Following the PLS-SEM analysis, this study conducted an Artificial Neural Network (ANN) analysis based on the significant path relationships identified within the SEM. A Feed-Forward Back-Propagation (FFBP) algorithm was employed to predict the outcomes, a process that passes inputs forward and estimates errors backward [65]. Consistent with the procedure outlined by Junjie Yu et al. (2025) [59], the factor scores of the latent variables from the PLS-SEM were used as inputs for the ANN model. To mitigate overfitting, a 10-fold cross-validation technique (90:10 training-to-testing ratio) was implemented, adhering to the guidelines provided by Leong et al. [66].
The ANN analysis in this study comprised four distinct models: Model 1 (Inputs: IQ, SEQ, SYQ; Output: PE), Model 2 (Inputs: IQ, SEQ; Output: EE), Model 3 (Inputs: PE, EE; Output: US), and Model 4 (Inputs: US, PE, EE; Output: CUI). Each of the four ANN models consists of two hidden layers, each containing two neurons, as automatically determined by the SPSS 27 neural network module. This two-layer, two-neuron-per-layer architecture enables the modeling of discontinuous functions while maintaining parsimony. A Sigmoid activation function is applied to neurons in both the hidden layers and the output layer. In the network diagrams presented in Figure 3, positive synaptic weights are represented by grey connections and negative synaptic weights by blue connections, enabling visual identification of each predictor’s directional influence.
The prediction accuracy of the ANN model is evaluated using the root mean square error (RMSE) values from the training and test datasets (Table 10) [67]. Across all four ANN models, the mean RMSE values were consistently low for both training and testing phases, ranging from 0.113 to 0.135 (training) and 0.112 to 0.126 (testing), with uniformly small standard deviations indicating high stability across the ten network iterations.
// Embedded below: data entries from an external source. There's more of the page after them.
-- pv_equiv track=rewrite | github.com/KachiEjim/alx-higher_level_programming | 0x03-python-data_structures/1-element_at.py | element_at
-- ===== SOURCE A (Python) =====
-- def element_at(my_list, idx):
--     if idx >= 0:
--         i = 0
--         for item in my_list:
--             if i == idx:
--                 return(item)
--             i += 1
--
--     return ("None")
-- ===== SOURCE B (Python) =====
-- def element_at(my_list, idx):
--     if 0 <= idx < len(my_list):
--         return my_list[idx]
--     return "None"
-- ===== Notes on version B (the rewrite author's own statement) =====
-- stated objective: simpler
-- what changed: replaces A's linear scan with a manual counter by a single bounds-checked direct index access
import Mathlib
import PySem

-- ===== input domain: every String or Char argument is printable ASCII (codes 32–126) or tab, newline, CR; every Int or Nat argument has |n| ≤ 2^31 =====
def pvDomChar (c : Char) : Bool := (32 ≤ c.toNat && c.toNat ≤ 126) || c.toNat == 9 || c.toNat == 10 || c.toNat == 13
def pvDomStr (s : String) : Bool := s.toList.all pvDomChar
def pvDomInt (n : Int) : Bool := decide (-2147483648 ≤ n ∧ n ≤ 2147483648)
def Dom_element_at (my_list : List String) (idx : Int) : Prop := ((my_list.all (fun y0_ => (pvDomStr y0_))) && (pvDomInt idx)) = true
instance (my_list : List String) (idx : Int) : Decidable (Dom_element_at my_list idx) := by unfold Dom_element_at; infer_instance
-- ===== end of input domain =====

-- B replaces A's linear scan with a manual counter by a single bounds-checked direct index access (simpler).


-- ===== PORT A =====
-- the 'for item in my_list' loop with counter i; returns some item on the early return
def elemLoopA (idx : Int) : List String → Int → Option String
  | [], _ => none
  | item :: rest, i => if i = idx then some item else elemLoopA idx rest (i + 1)

def element_at (my_list : List String) (idx : Int) : String :=
  if idx ≥ 0 then
    match elemLoopA idx my_list 0 with
    | some item => item
    | none => "None"
  else "None"

-- ===== PORT B =====
def element_at_alt (my_list : List String) (idx : Int) : String :=
  if 0 ≤ idx ∧ idx < (my_list.length : Int) then
    (PySem.List.pyGet? my_list idx).getD "None"
  else "None"

-- ===== PRECONDITION & SPEC =====
def Spec_element_at (my_list : List String) (idx : Int) (out : String) : Prop := out = element_at_alt my_list idx
instance (my_list : List String) (idx : Int) (out : String) : Decidable (Spec_element_at my_list idx out) := by unfold Spec_element_at; infer_instance

-- ===== CLAIM (what is proved, stated in full; the proofs are below) =====
def Claim_equal_element_at : Prop := ∀ (my_list : List String) (idx : Int), Dom_element_at my_list idx → Spec_element_at my_list idx (element_at my_list idx)

-- ===== LEMMAS AND PROOFS =====
theorem elemLoopA_eq (l : List String) : ∀ (idx i : Int), i ≤ idx →
    elemLoopA idx l i = l[(idx - i).toNat]? := by
  induction l with
  | nil => intro idx i _; simp [elemLoopA]
  | cons a t ih =>
    intro idx i hle
    by_cases h : i = idx
    · subst h; simp [elemLoopA]
    · have h1 : i + 1 ≤ idx := by omega
      have h2 : (idx - i).toNat = (idx - (i + 1)).toNat + 1 := by omega
      simp [elemLoopA, h, ih idx (i + 1) h1, h2]

theorem element_at_eq_alt (my_list : List String) (idx : Int) :
    element_at my_list idx = element_at_alt my_list idx := by
  unfold element_at element_at_alt
  by_cases hn : 0 ≤ idx
  · rw [elemLoopA_eq my_list idx 0 hn]
    by_cases hlt : idx < (my_list.length : Int)
    · have hidx : (idx - 0).toNat < my_list.length := by omega
      rw [PySem.List.pyGet?_eq_some_getElem (h0 := hn) (h1 := hlt)]
      simp [hn, hlt]
    · have : my_list.length ≤ (idx - 0).toNat := by omega
      simp [hn, hlt]
  · simp [hn]

-- ===== VERDICT (by name: the statement is the Claim_ definition above) =====
theorem element_at_spec : Claim_equal_element_at := by
  intro my_list idx _
  exact element_at_eq_alt my_list idx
The close proximity between training and testing RMSE values across all models confirms that none of the networks exhibit overfitting, and that the models generalize well to unseen data, suggesting that the predictors of continuance usage intention are particularly well-captured by the ANN architecture. These results confirm the robustness and predictive adequacy of all four ANN models.
The normalized relative importance (RI) scores reported in Table 11 are calculated via max-normalization. Each predictor’s average importance is expressed as a percentage of the highest-importance predictor in the same model, such that the leading predictor receives 100% and all others are scaled proportionally relative to it. This ranking metric, consistent with standard SPSS neural network output and established SEM–ANN methodology [59], does not require values to sum to 100%, as each score reflects a predictor’s importance relative to the within-model maximum rather than a proportional share of a common total.
The ANN sensitivity analysis across all four models identifies clear and consistent patterns of predictor importance. IQ was the dominant predictor of both PE (normalized RI = 100.0%) and EE (100.0%), with SEQ contributing a moderate secondary influence on PE (80.0%) and EE (70.1%), while SYQ exerted the weakest effect on PE (45.9%), indicating that information and service quality are the most consequential upstream drivers of users’ cognitive evaluations. In Model 3, PE ranked above EE in predicting US (100.0% vs. 80.6%), confirming that functional utility assessments carry greater weight than perceived ease of use in shaping overall satisfaction. In Model 4, US emerged as the leading predictor of CUI (100.0%), followed by PE (87.9%) and EE (70.4%), with the relatively balanced importance scores across all three predictors suggesting that continuance usage intention is a multidimensional outcome jointly determined by affective satisfaction and cognitive evaluations. These results highlight information quality and user satisfaction as the two most influential constructs across the full behavioral pathway toward sustained engagement with intelligent commercial parking space.
The triangulation of PLS-SEM and ANN results demonstrates strong convergent validity across all four models (Table 12). Predictor rankings derived from PLS-SEM path coefficients and ANN normalized relative importance scores are in complete agreement across all ten supported paths, with no ranking inversions observed. This complete agreement indicates that the predictor importance hierarchy identified by PLS-SEM remains stable under the assumption-free ANN specifications within the observed data range. The ANN results confirm that the structural estimates are robust to the relaxation of linearity assumptions. This convergence strengthens confidence in the integrated IS Success Model and UTAUT2 framework as a reliable account of users’ behavioral engagement with intelligent commercial parking facilities.
Furthermore, the ANN analysis functions as a robustness check that cross-validates the SEM findings rather than as an independent contribution asserting non-linear dynamics. Future studies could provide further evidence on whether non-linear or interaction effects emerge under alternative machine learning specifications.

5. Discussion

The results clarify how the quality attributes of intelligent commercial parking infrastructure shape users’ cognitive evaluations, affective responses, and continuance usage intention. Grounded in a hybrid SEM–ANN framework, the findings reveal a coherent pattern in which information quality, service quality, and system quality exert differential influences on performance expectancy (PE) and effort expectancy (EE), which in turn shape user satisfaction and ultimately determine continuance usage intention. Beyond a purely information-systems reading, the findings suggest that intelligent parking should be understood as a socio-technical component of commercial buildings, in which digital information, spatial organization, service management, and user experience jointly determine post-adoption behavior.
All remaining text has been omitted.